WHAT IS NEEDED -
Please quote exactly the lines below from the line containing "def pvSentences (text" to the line containing "-- first loop", both lines included, and nothing else.

DATA -
-- pv_equiv track=rewrite | github.com/clouvelai/kalshiflow | backend/src/kalshiflow_rl/traderv3/deep_agent/agent.py | _extract_insight_from_text
-- ===== SOURCE A (Python) =====
-- def _extract_insight_from_text(text: str, insight_type: str) -> str:
--     """
--     Extract a specific type of insight from text.
--
--     Args:
--         text: The text to search
--         insight_type: Type of insight ("learn", "mistake", "pattern")
--
--     Returns:
--         Extracted insight or default message
--     """
--     if not text or not text.strip():
--         return "Reflected on trade outcome"
--
--     text_lower = text.lower()
--
--     # Keywords by insight type
--     keywords = {
--         "learn": ["learned", "learning", "insight", "takeaway", "realized", "understand now"],
--         "mistake": ["mistake", "error", "wrong", "shouldn't have", "should not have", "failed to"],
--         "pattern": ["pattern", "when", "if", "tends to", "usually", "consistently", "signal"],
--     }
--
--     # Look for sentences containing keywords
--     sentences = text.replace("\n", " ").split(".")
--
--     for sentence in sentences:
--         sentence_lower = sentence.lower().strip()
--         if any(kw in sentence_lower for kw in keywords.get(insight_type, [])):
--             # Clean and truncate the sentence
--             clean = sentence.strip()
--             if len(clean) > 200:
--                 clean = clean[:197] + "..."
--             if clean:
--                 return clean
--
--     # Fallback: return first meaningful sentence
--     for sentence in sentences:
--         clean = sentence.strip()
--         if len(clean) > 20:  # Ignore very short fragments
--             if len(clean) > 200:
--                 clean = clean[:197] + "..."
--             return clean
--
--     return "Reflected on trade outcome"
-- ===== SOURCE B (Python) =====
-- def _extract_insight_from_text(text: str, insight_type: str) -> str:
--     if not text or not text.strip():
--         return "Reflected on trade outcome"
--
--     keywords = {
--         "learn": ["learned", "learning", "insight", "takeaway", "realized", "understand now"],
--         "mistake": ["mistake", "error", "wrong", "shouldn't have", "should not have", "failed to"],
--         "pattern": ["pattern", "when", "if", "tends to", "usually", "consistently", "signal"],
--     }
--     kws = keywords.get(insight_type, [])
--
--     # One pass over the sentences, keeping the first keyword hit and the
--     # first "meaningful" (length > 20) sentence as candidates.
--     kw_hit = None
--     meaningful = None
--     for sentence in text.replace("\n", " ").split("."):
--         clean = sentence.strip()
--         if kw_hit is None and clean and any(kw in sentence.lower().strip() for kw in kws):
--             kw_hit = clean
--         if meaningful is None and len(clean) > 20:
--             meaningful = clean
--
--     chosen = kw_hit if kw_hit is not None else meaningful
--     if chosen is None:
--         return "Reflected on trade outcome"
--     return chosen if len(chosen) <= 200 else chosen[:197] + "..."
-- ===== Notes on version B (the rewrite author's own statement) =====
-- stated objective: simpler
-- what changed: Replaces A's two sequential scans over the sentence list (keyword scan, then meaningful-fallback scan) with a single pass that maintains the first keyword hit and the first meaningful sentence as candidates, truncating once at the end.
import Mathlib
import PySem

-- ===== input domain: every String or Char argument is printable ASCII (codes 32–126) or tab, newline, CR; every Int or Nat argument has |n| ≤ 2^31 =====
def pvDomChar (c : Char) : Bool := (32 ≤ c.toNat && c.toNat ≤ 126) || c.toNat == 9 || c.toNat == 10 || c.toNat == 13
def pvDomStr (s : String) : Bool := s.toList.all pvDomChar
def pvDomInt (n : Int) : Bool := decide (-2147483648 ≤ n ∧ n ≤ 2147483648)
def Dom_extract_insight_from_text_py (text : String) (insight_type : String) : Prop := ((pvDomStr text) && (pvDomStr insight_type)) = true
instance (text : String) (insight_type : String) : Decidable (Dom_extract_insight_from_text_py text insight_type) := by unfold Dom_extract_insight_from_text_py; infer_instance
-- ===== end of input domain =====

-- B replaces A's two sequential scans over the sentences by one pass keeping two candidates; same return value, simpler control flow.

-- shared literal data and the truncation step both Pythons perform verbatim
def pvKeywords : PySem.Dict String (List String) :=
  PySem.Dict.ofList
    [("learn", ["learned", "learning", "insight", "takeaway", "realized", "understand now"]),
     ("mistake", ["mistake", "error", "wrong", "shouldn't have", "should not have", "failed to"]),
     ("pattern", ["pattern", "when", "if", "tends to", "usually", "consistently", "signal"])]

def pvTrunc (clean : String) : String :=
  if 200 < PySem.Str.len clean then PySem.Str.slice clean none (some 197) ++ "..." else clean

def pvSentences (text : String) : List String :=
  (PySem.Str.split? (PySem.Str.replace text "\n" " ") ".").getD []

def pvKwMatch (kws : List String) (s : String) : Bool :=
  kws.any (fun kw => PySem.Str.isIn kw (PySem.Str.strip (PySem.Str.lower s)))

-- ===== PORT A =====
-- first loop of A: first sentence matching a keyword (skipping matches whose strip is empty)
def pvALoop1 (kws : List String) : List String → Option String
  | [] => none
  | s :: rest =>
    if pvKwMatch kws s then
      let clean := pvTrunc (PySem.Str.strip s)
      if clean = "" then pvALoop1 kws rest else some clean
    else pvALoop1 kws rest

-- second loop of A: first sentence whose strip has length > 20
def pvALoop2 : List String → Option String
  | [] => none
  | s :: rest =>
    let clean := PySem.Str.strip s
    if 20 < PySem.Str.len clean then some (pvTrunc clean) else pvALoop2 rest

def extract_insight_from_text_py (text : String) (insight_type : String) : String :=
  if text = "" ∨ PySem.Str.strip text = "" then "Reflected on trade outcome"
  else
    let kws := pvKeywords.getD insight_type []
    let sentences := pvSentences text
    match pvALoop1 kws sentences with
    | some c => c
    | none =>
      match pvALoop2 sentences with
      | some c => c
      | none => "Reflected on trade outcome"

-- ===== PORT B =====
-- single pass: acc = (first keyword hit, first meaningful sentence), both untruncated
def pvStep (kws : List String) (acc : Option String × Option String) (s : String) : Option String × Option String :=
  let clean := PySem.Str.strip s
  let k := match acc.1 with
    | some v => some v
    | none => if clean ≠ "" ∧ pvKwMatch kws s then some clean else none
  let m := match acc.2 with
    | some v => some v
    | none => if 20 < PySem.Str.len clean then some clean else none
  (k, m)

def extract_insight_from_text_py_alt (text : String) (insight_type : String) : String :=
  if PySem.Str.strip text = "" then "Reflected on trade outcome"
  else
    let kws := pvKeywords.getD insight_type []
    let r := (pvSentences text).foldl (pvStep kws) (none, none)
    match r.1.orElse (fun _ => r.2) with
    | some c => pvTrunc c
    | none => "Reflected on trade outcome"

-- ===== PRECONDITION & SPEC =====
def Spec_extract_insight_from_text_py (text : String) (insight_type : String) (out : String) : Prop := out = extract_insight_from_text_py_alt text insight_type
instance (text : String) (insight_type : String) (out : String) : Decidable (Spec_extract_insight_from_text_py text insight_type out) := by unfold Spec_extract_insight_from_text_py; infer_instance

-- ===== CLAIM (what is proved, stated in full; the proofs are below) =====
def Claim_equal_extract_insight_from_text_py : Prop := ∀ (text : String) (insight_type : String), Dom_extract_insight_from_text_py text insight_type → Spec_extract_insight_from_text_py text insight_type (extract_insight_from_text_py text insight_type)

-- ===== LEMMAS AND PROOFS =====

-- predicates underlying the two candidate streams
def pvPK (kws : List String) (s : String) : Bool :=
  decide (PySem.Str.strip s ≠ "") && pvKwMatch kws s

def pvPM (s : String) : Bool := decide (20 < PySem.Str.len (PySem.Str.strip s))

theorem pvTrunc_eq_empty_iff (c : String) : pvTrunc c = "" ↔ c = "" := by
  unfold pvTrunc
  split_ifs with h
  · constructor
    · intro he
      exfalso
      have := congrArg String.toList he
      rw [String.toList_append] at this
      simp at this
    · intro hc; subst hc; simp [PySem.Str.len] at h
  · exact Iff.rfl

theorem pvTrunc_empty : pvTrunc "" = "" := (pvTrunc_eq_empty_iff "").mpr rfl

theorem pvALoop1_eq_find (kws : List String) (xs : List String) :
    pvALoop1 kws xs = (xs.find? (pvPK kws)).map (fun s => pvTrunc (PySem.Str.strip s)) := by
  induction xs with
  | nil => simp [pvALoop1]
  | cons s rest ih =>
    by_cases hm : pvKwMatch kws s
    · by_cases hc : PySem.Str.strip s = ""
      · have hb : pvPK kws s = false := by
          unfold pvPK; simp [hc]
        rw [List.find?_cons_of_neg (by simp [hb]), pvALoop1]
        simp only [hm, if_pos, hc, pvTrunc_empty]
        exact ih
      · have ht : pvTrunc (PySem.Str.strip s) ≠ "" := fun h => hc ((pvTrunc_eq_empty_iff _).mp h)
        have hb : pvPK kws s = true := by
          unfold pvPK; simp [hc, hm]
        rw [List.find?_cons_of_pos hb, pvALoop1]
        simp [hm, ht]
    · have hb : pvPK kws s = false := by
        unfold pvPK; simp [hm]
      rw [List.find?_cons_of_neg (by simp [hb]), pvALoop1]
      simp only [hm, Bool.false_eq_true, if_neg, not_false_iff]
      exact ih

theorem pvALoop2_eq_find (xs : List String) :
    pvALoop2 xs = (xs.find? pvPM).map (fun s => pvTrunc (PySem.Str.strip s)) := by
  induction xs with
  | nil => simp [pvALoop2]
  | cons s rest ih =>
    by_cases h : 20 < PySem.Str.len (PySem.Str.strip s)
    · have hb : pvPM s = true := by unfold pvPM; exact decide_eq_true h
      rw [List.find?_cons_of_pos hb, pvALoop2, if_pos h]
      simp
    · have hb : ¬ pvPM s = true := by unfold pvPM; simp only [decide_eq_true_eq]; exact h
      rw [List.find?_cons_of_neg hb, pvALoop2, if_neg h]
      exact ih

theorem pvOrFind (p : String → Bool) (s : String) (rest : List String) :
    (if p s then some (PySem.Str.strip s) else none).orElse
        (fun _ => ((rest.find? p).map PySem.Str.strip)) =
      (((s :: rest).find? p).map PySem.Str.strip) := by
  by_cases h : p s = true
  · rw [List.find?_cons_of_pos h]; simp [h]
  · rw [List.find?_cons_of_neg h]; simp [h]

theorem pvFoldl_step (kws : List String) (xs : List String) (k0 m0 : Option String) :
    xs.foldl (pvStep kws) (k0, m0) =
      (k0.orElse (fun _ => (xs.find? (pvPK kws)).map PySem.Str.strip),
       m0.orElse (fun _ => (xs.find? pvPM).map PySem.Str.strip)) := by
  induction xs generalizing k0 m0 with
  | nil => cases k0 <;> cases m0 <;> simp
  | cons s rest ih =>
    rw [List.foldl_cons, ih]
    have hstep : pvStep kws (k0, m0) s =
        (k0.orElse (fun _ => if pvPK kws s then some (PySem.Str.strip s) else none),
         m0.orElse (fun _ => if pvPM s then some (PySem.Str.strip s) else none)) := by
      unfold pvStep pvPK pvPM
      cases k0 <;> cases m0 <;>
        by_cases h1 : PySem.Str.strip s ≠ "" ∧ pvKwMatch kws s <;>
        by_cases h2 : 20 < PySem.Str.len (PySem.Str.strip s) <;>
          simp [h1, h2]
    rw [hstep]
    apply Prod.ext
    · cases k0 with
      | some v => simp
      | none => simpa using pvOrFind (pvPK kws) s rest
    · cases m0 with
      | some v => simp
      | none => simpa using pvOrFind pvPM s rest

theorem pvStrip_empty : PySem.Str.strip "" = "" := by decide

-- ===== VERDICT (by name: the statement is the Claim_ definition above) =====
theorem extract_insight_from_text_py_spec : Claim_equal_extract_insight_from_text_py := by
  intro text insight_type _
  unfold Spec_extract_insight_from_text_py extract_insight_from_text_py extract_insight_from_text_py_alt
  by_cases hs : PySem.Str.strip text = ""
  · rw [if_pos (Or.inr hs), if_pos hs]
  · have hne : ¬(text = "" ∨ PySem.Str.strip text = "") := by
      rintro (h | h)
      · exact hs (h ▸ pvStrip_empty)
      · exact hs h
    rw [if_neg hne, if_neg hs]
    simp only [pvALoop1_eq_find, pvALoop2_eq_find, pvFoldl_step]
    cases hf1 : (pvSentences text).find? (pvPK (pvKeywords.getD insight_type [])) with
    | some s => simp
    | none =>
      cases hf2 : (pvSentences text).find? pvPM with
      | some s => simp
      | none => simp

ANSWER SECTION -
def pvSentences (text : String) : List String :=
  (PySem.Str.split? (PySem.Str.replace text "\n" " ") ".").getD []

def pvKwMatch (kws : List String) (s : String) : Bool :=
  kws.any (fun kw => PySem.Str.isIn kw (PySem.Str.strip (PySem.Str.lower s)))

-- ===== PORT A =====
-- first loop of A: first sentence matching a keyword (skipping matches whose strip is empty)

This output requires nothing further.